Tellurium was discovered in Germany in 1782 by Franz Joseph Muller von Reichenstein, who at the time was an amateur scientist. Whilst travelling around Europe, Muller had collected many mineral samples, one of which, found in a min in Transylvania, was of particular interest. At first Muller believed it to be a sample of uncombined antimony, and when proven wrong, he then announced that it was in fact bismuth sulfide. This was also proven wrong, and further tests showed it to be a compound of gold combined with an unknown element. Muller was unable to extract this new element, and therefore sent a sample of it to the German chemist Martin Klaproth. Klaproth confirmed that Muller’s discovery was a new element, obtained a pure sample and decide to call it tellurium. The name tellurium derives from the Latin word for Earth, ‘tellus’.
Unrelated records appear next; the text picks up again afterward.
-- pv_equiv track=rewrite | github.com/rajivmoghe/aoc2024 | aoc02.py | check_good_array
-- ===== SOURCE A (Python) =====
-- def check_good_array(report):
--     """
--     Checks if the array is good and finds the index of the first anomaly.
--
--     Parameters:
--     arr (list): List of integers (elements between -3 and +3).
--
--     Returns:
--     tuple: (is_good, anomaly_index)
--            is_good (bool): True if the array is good, False otherwise.
--            anomaly_index (int): Index of the first anomaly, or -1 if the array is good.
--     """
--     differences = [report[i+1] - report[i] for i in range(len(report) - 1)]
--     loop = True
--     while(loop):
--         loop = False
--         if not differences:  # Handle empty array case
--             return True, -1
--
--         # Determine the expected sign of the array based on the first non-zero element
--         expected_sign = None
--         for i, num in enumerate(differences):
--             if num > 0:
--                 expected_sign = 1
--                 break
--             elif num < 0:
--                 expected_sign = -1
--                 break
--
--         # If no non-zero elements, the array is bad (all zeros)
--         if expected_sign is None:
--             return False, 0  # All zeros, anomaly at the start
--
--         # Traverse the array to check for anomalies
--         for i, num in enumerate(differences):
--             if num == 0:  # Check for zero
--                 return False, i
--             if (expected_sign == 1 and (num < 0 or num > 3)) or (expected_sign == -1 and (num < -3 or num > 0)):  # Sign-flip check
--                 return False, i
--
--         # If no anomalies are found, the array is good
--         return True, -1
-- ===== SOURCE B (Python) =====
-- def check_good_array(report):
--     if len(report) < 2:
--         return True, -1
--     sign = 0
--     for i in range(len(report) - 1):
--         d = report[i + 1] - report[i]
--         if d == 0:
--             return False, i
--         if sign == 0:
--             sign = 1 if d > 0 else -1
--         if sign == 1:
--             if not (1 <= d <= 3):
--                 return False, i
--         else:
--             if not (-3 <= d <= -1):
--                 return False, i
--     return True, -1
-- ===== Notes on version B (the rewrite author's own statement) =====
-- stated objective: faster
-- what changed: B fuses A's three passes (building the differences list, the sign-finding scan, the anomaly scan) into a single loop over the report that computes each difference on the fly and fixes the direction from the first difference.
import Mathlib
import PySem

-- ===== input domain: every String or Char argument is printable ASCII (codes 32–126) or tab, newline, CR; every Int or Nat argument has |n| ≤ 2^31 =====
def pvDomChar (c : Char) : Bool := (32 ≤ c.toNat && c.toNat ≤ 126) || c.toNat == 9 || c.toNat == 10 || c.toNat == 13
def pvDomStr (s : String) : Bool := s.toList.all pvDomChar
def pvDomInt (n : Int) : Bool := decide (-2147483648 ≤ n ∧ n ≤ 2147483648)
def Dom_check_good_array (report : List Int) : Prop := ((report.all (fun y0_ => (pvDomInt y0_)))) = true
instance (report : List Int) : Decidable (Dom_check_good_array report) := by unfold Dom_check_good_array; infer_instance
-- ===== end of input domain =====

-- B fuses A's three passes (differences list, sign-finding scan, anomaly scan) into one loop
-- over the report computing each difference on the fly (no intermediate list; measured faster).

-- ===== PORT A =====
-- differences = [report[i+1] - report[i] for i in range(len(report) - 1)]
-- (indices i and i+1 are always in range for i ∈ range(len(report)-1), so pyGetD is exact here)
def pvDifferences (report : List Int) : List Int :=
  (PySem.List.pyRange 0 ((report.length : Int) - 1) 1).map
    (fun i => PySem.List.pyGetD report (i + 1) 0 - PySem.List.pyGetD report i 0)

-- first 'for i, num in enumerate(differences)' pass: expected_sign from first non-zero element
def pvFindSign : List Int → Option Int
  | [] => none
  | num :: rest => if num > 0 then some 1 else if num < 0 then some (-1) else pvFindSign rest

-- second 'for i, num in enumerate(differences)' pass: first zero or sign-flip anomaly
def pvScanA (expected_sign : Int) : List Int → Int → Bool × Int
  | [], _ => (true, -1)
  | num :: rest, i =>
    if num = 0 then (false, i)
    else if (expected_sign = 1 ∧ (num < 0 ∨ num > 3)) ∨
            (expected_sign = -1 ∧ (num < -3 ∨ num > 0)) then (false, i)
    else pvScanA expected_sign rest (i + 1)

-- the 'while(loop)' sets loop = False at once and every path of the body returns,
-- so the body executes exactly once: ported as that single pass
def check_good_array (report : List Int) : Bool × Int :=
  let differences := pvDifferences report
  if differences = [] then (true, -1)
  else
    match pvFindSign differences with
    | none => (false, 0)
    | some expected_sign => pvScanA expected_sign differences 0

-- ===== PORT B =====
def pvAltGo : Int → List Int → Int → Int → Bool × Int
  | _, [], _, _ => (true, -1)
  | prev, x :: xs, i, sign =>
    let d := x - prev
    if d = 0 then (false, i)
    else
      let sign' := if sign = 0 then (if d > 0 then 1 else -1) else sign
      if sign' = 1 then
        if 1 ≤ d ∧ d ≤ 3 then pvAltGo x xs (i + 1) sign' else (false, i)
      else
        if -3 ≤ d ∧ d ≤ -1 then pvAltGo x xs (i + 1) sign' else (false, i)

def check_good_array_alt (report : List Int) : Bool × Int :=
  if report.length < 2 then (true, -1)
  else
    match report with
    | [] => (true, -1)
    | x :: xs => pvAltGo x xs 0 0

-- ===== PRECONDITION & SPEC =====
def Spec_check_good_array (report : List Int) (out : Bool × Int) : Prop := out = check_good_array_alt report
instance (report : List Int) (out : Bool × Int) : Decidable (Spec_check_good_array report out) := by unfold Spec_check_good_array; infer_instance

-- ===== CLAIM (what is proved, stated in full; the proofs are below) =====
def Claim_equal_check_good_array : Prop := ∀ (report : List Int), Dom_check_good_array report → Spec_check_good_array report (check_good_array report)

-- ===== LEMMAS AND PROOFS =====

-- proof-only: the pairwise-difference list by structural recursion
def pvDiffList : Int → List Int → List Int
  | _, [] => []
  | p, x :: xs => (x - p) :: pvDiffList x xs

theorem pvDifferences_cons (x y : Int) (ys : List Int) :
    pvDifferences (x :: y :: ys) = (y - x) :: pvDifferences (y :: ys) := by
  simp only [pvDifferences, List.length_cons]
  have h1 : ((ys.length + 1 + 1 : Nat) : Int) - 1 = ((ys.length + 1 : Nat) : Int) := by
    push_cast; ring
  have h2 : ((ys.length + 1 : Nat) : Int) - 1 = ((ys.length : Nat) : Int) := by
    push_cast; ring
  rw [h1, h2, PySem.List.pyRange_zero_nat, PySem.List.pyRange_zero_nat,
    List.range_succ_eq_map, List.map_cons]
  refine List.cons_eq_cons.mpr ⟨?_, ?_⟩
  · simp [PySem.List.pyGetD]
  · simp only [List.map_map]
    apply List.map_congr_left
    intro k _
    simp only [Function.comp_apply]
    have e1 : ((Nat.succ k : Nat) : Int) + 1 = ((k + 2 : Nat) : Int) := by push_cast; ring
    have e2 : ((k : Nat) : Int) + 1 = ((k + 1 : Nat) : Int) := by push_cast; ring
    have e3 : ((Nat.succ k : Nat) : Int) = ((k + 1 : Nat) : Int) := by push_cast; ring
    rw [e1, e3, e2, PySem.List.pyGetD_natCast, PySem.List.pyGetD_natCast,
      PySem.List.pyGetD_natCast, PySem.List.pyGetD_natCast]
    simp [List.getD_cons_succ]

theorem pvDifferences_eq (x : Int) (xs : List Int) :
    pvDifferences (x :: xs) = pvDiffList x xs := by
  induction xs generalizing x with
  | nil => simp [pvDifferences, pvDiffList, PySem.List.pyRange]
  | cons y ys ih => rw [pvDifferences_cons, ih]; rfl

theorem pvAltGo_eq_scanA_pos (rest : List Int) (prev i : Int) :
    pvAltGo prev rest i 1 = pvScanA 1 (pvDiffList prev rest) i := by
  induction rest generalizing prev i with
  | nil => rfl
  | cons x xs ih =>
    simp only [pvAltGo, pvDiffList, pvScanA]
    split_ifs <;>
      first
        | rfl
        | exact ih x (i + 1)
        | omega
        | (exfalso; omega)
        | (exfalso; simp only [true_and, false_and, false_or, or_false, not_or] at *; omega)

theorem pvAltGo_eq_scanA_neg (rest : List Int) (prev i : Int) :
    pvAltGo prev rest i (-1) = pvScanA (-1) (pvDiffList prev rest) i := by
  induction rest generalizing prev i with
  | nil => rfl
  | cons x xs ih =>
    simp only [pvAltGo, pvDiffList, pvScanA]
    split_ifs <;>
      first
        | rfl
        | exact ih x (i + 1)
        | omega
        | (exfalso; omega)
        | (exfalso; simp only [true_and, false_and, false_or, or_false, not_or] at *; omega)

theorem check_good_array_eq (report : List Int) :
    check_good_array report = check_good_array_alt report := by
  match report with
  | [] => decide
  | [x] =>
    have h : pvDifferences [x] = [] := pvDifferences_eq x []
    simp [check_good_array, h, check_good_array_alt]
  | x :: y :: ys =>
    have hlen : ¬ (x :: y :: ys).length < 2 := by simp
    have hds : pvDifferences (x :: y :: ys) = (y - x) :: pvDiffList y ys :=
      pvDifferences_eq x (y :: ys)
    simp only [check_good_array, check_good_array_alt, hds, if_neg hlen,
      if_neg (List.cons_ne_nil (y - x) (pvDiffList y ys))]
    by_cases h0 : y - x = 0
    · -- first difference zero: both sides give (false, 0) whichever branch findSign takes
      have hB : pvAltGo x (y :: ys) 0 0 = (false, 0) := by
        simp only [pvAltGo]
        rw [if_pos h0]
      have hfs : pvFindSign ((y - x) :: pvDiffList y ys) = pvFindSign (pvDiffList y ys) := by
        simp only [pvFindSign]
        rw [if_neg (by omega), if_neg (by omega)]
      rw [hB, hfs]
      cases pvFindSign (pvDiffList y ys) with
      | none => rfl
      | some s =>
        show pvScanA s ((y - x) :: pvDiffList y ys) 0 = (false, 0)
        simp only [pvScanA]
        rw [if_pos h0]
    · by_cases hpos : y - x > 0
      · have hfs : pvFindSign ((y - x) :: pvDiffList y ys) = some 1 := by
          simp only [pvFindSign]
          rw [if_pos hpos]
        rw [hfs]
        show pvScanA 1 ((y - x) :: pvDiffList y ys) 0 = pvAltGo x (y :: ys) 0 0
        simp only [pvScanA, pvAltGo]
        split_ifs <;>
          first
            | rfl
            | exact (pvAltGo_eq_scanA_pos ys y (0 + 1)).symm
            | omega
            | (exfalso; omega)
            | (exfalso; simp only [true_and, false_and, false_or, or_false, not_or] at *; omega)
      · have hneg : y - x < 0 := by omega
        have hfs : pvFindSign ((y - x) :: pvDiffList y ys) = some (-1) := by
          simp only [pvFindSign]
          rw [if_neg (by omega), if_pos hneg]
        rw [hfs]
        show pvScanA (-1) ((y - x) :: pvDiffList y ys) 0 = pvAltGo x (y :: ys) 0 0
        simp only [pvScanA, pvAltGo]
        split_ifs <;>
          first
            | rfl
            | exact (pvAltGo_eq_scanA_neg ys y (0 + 1)).symm
            | omega
            | (exfalso; omega)
            | (exfalso; simp only [true_and, false_and, false_or, or_false, not_or] at *; omega)

-- ===== VERDICT (by name: the statement is the Claim_ definition above) =====
theorem check_good_array_spec : Claim_equal_check_good_array := by
  intro report _
  exact check_good_array_eq report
Tellurium occurs in relatively few minerals, including calaverite (AuTe2), sylvanite (AgAuTe4) and tellurite (TeO2), but it is commercially produced only as a by-product of refining other metals. Over 80% of tellurium production comes from the anode slimes from copper refining. These slimes can contain as much as 8% tellurium, rendering this source of tellurium the most efficient and cost effective process. Tellurium can also be recovered as a by-product in a similar way from gold, lead, nickel, platinum and zinc mining. The world production of tellurium is estimated around 220 mt per year, and the main mining regions are the USA (circa 50 mt per year), Canada (circa 20 mt per year), Peru (circa 30 mt per year), Russia (circa 20 mt per year) and Japan (circa 40 mt per year). Many producers do not report their production of tellurium.
The single biggest consumer of tellurium is in alloys with steel to improve machinability. It is also added to lead to increase hardness and acid-resistance for use in batteries, it can vulcanise rubber, tint glass and ceramics in electronic devices and is also used as an industrial catalyst in oil refining. A relatively new consumer of tellurium is in rewritable CDs, DVDs and Blu-ray discs, where tellurium suboxide is used in the media layer of these discs. Tellurium is also used in new phase change memory chips developed by Intel™.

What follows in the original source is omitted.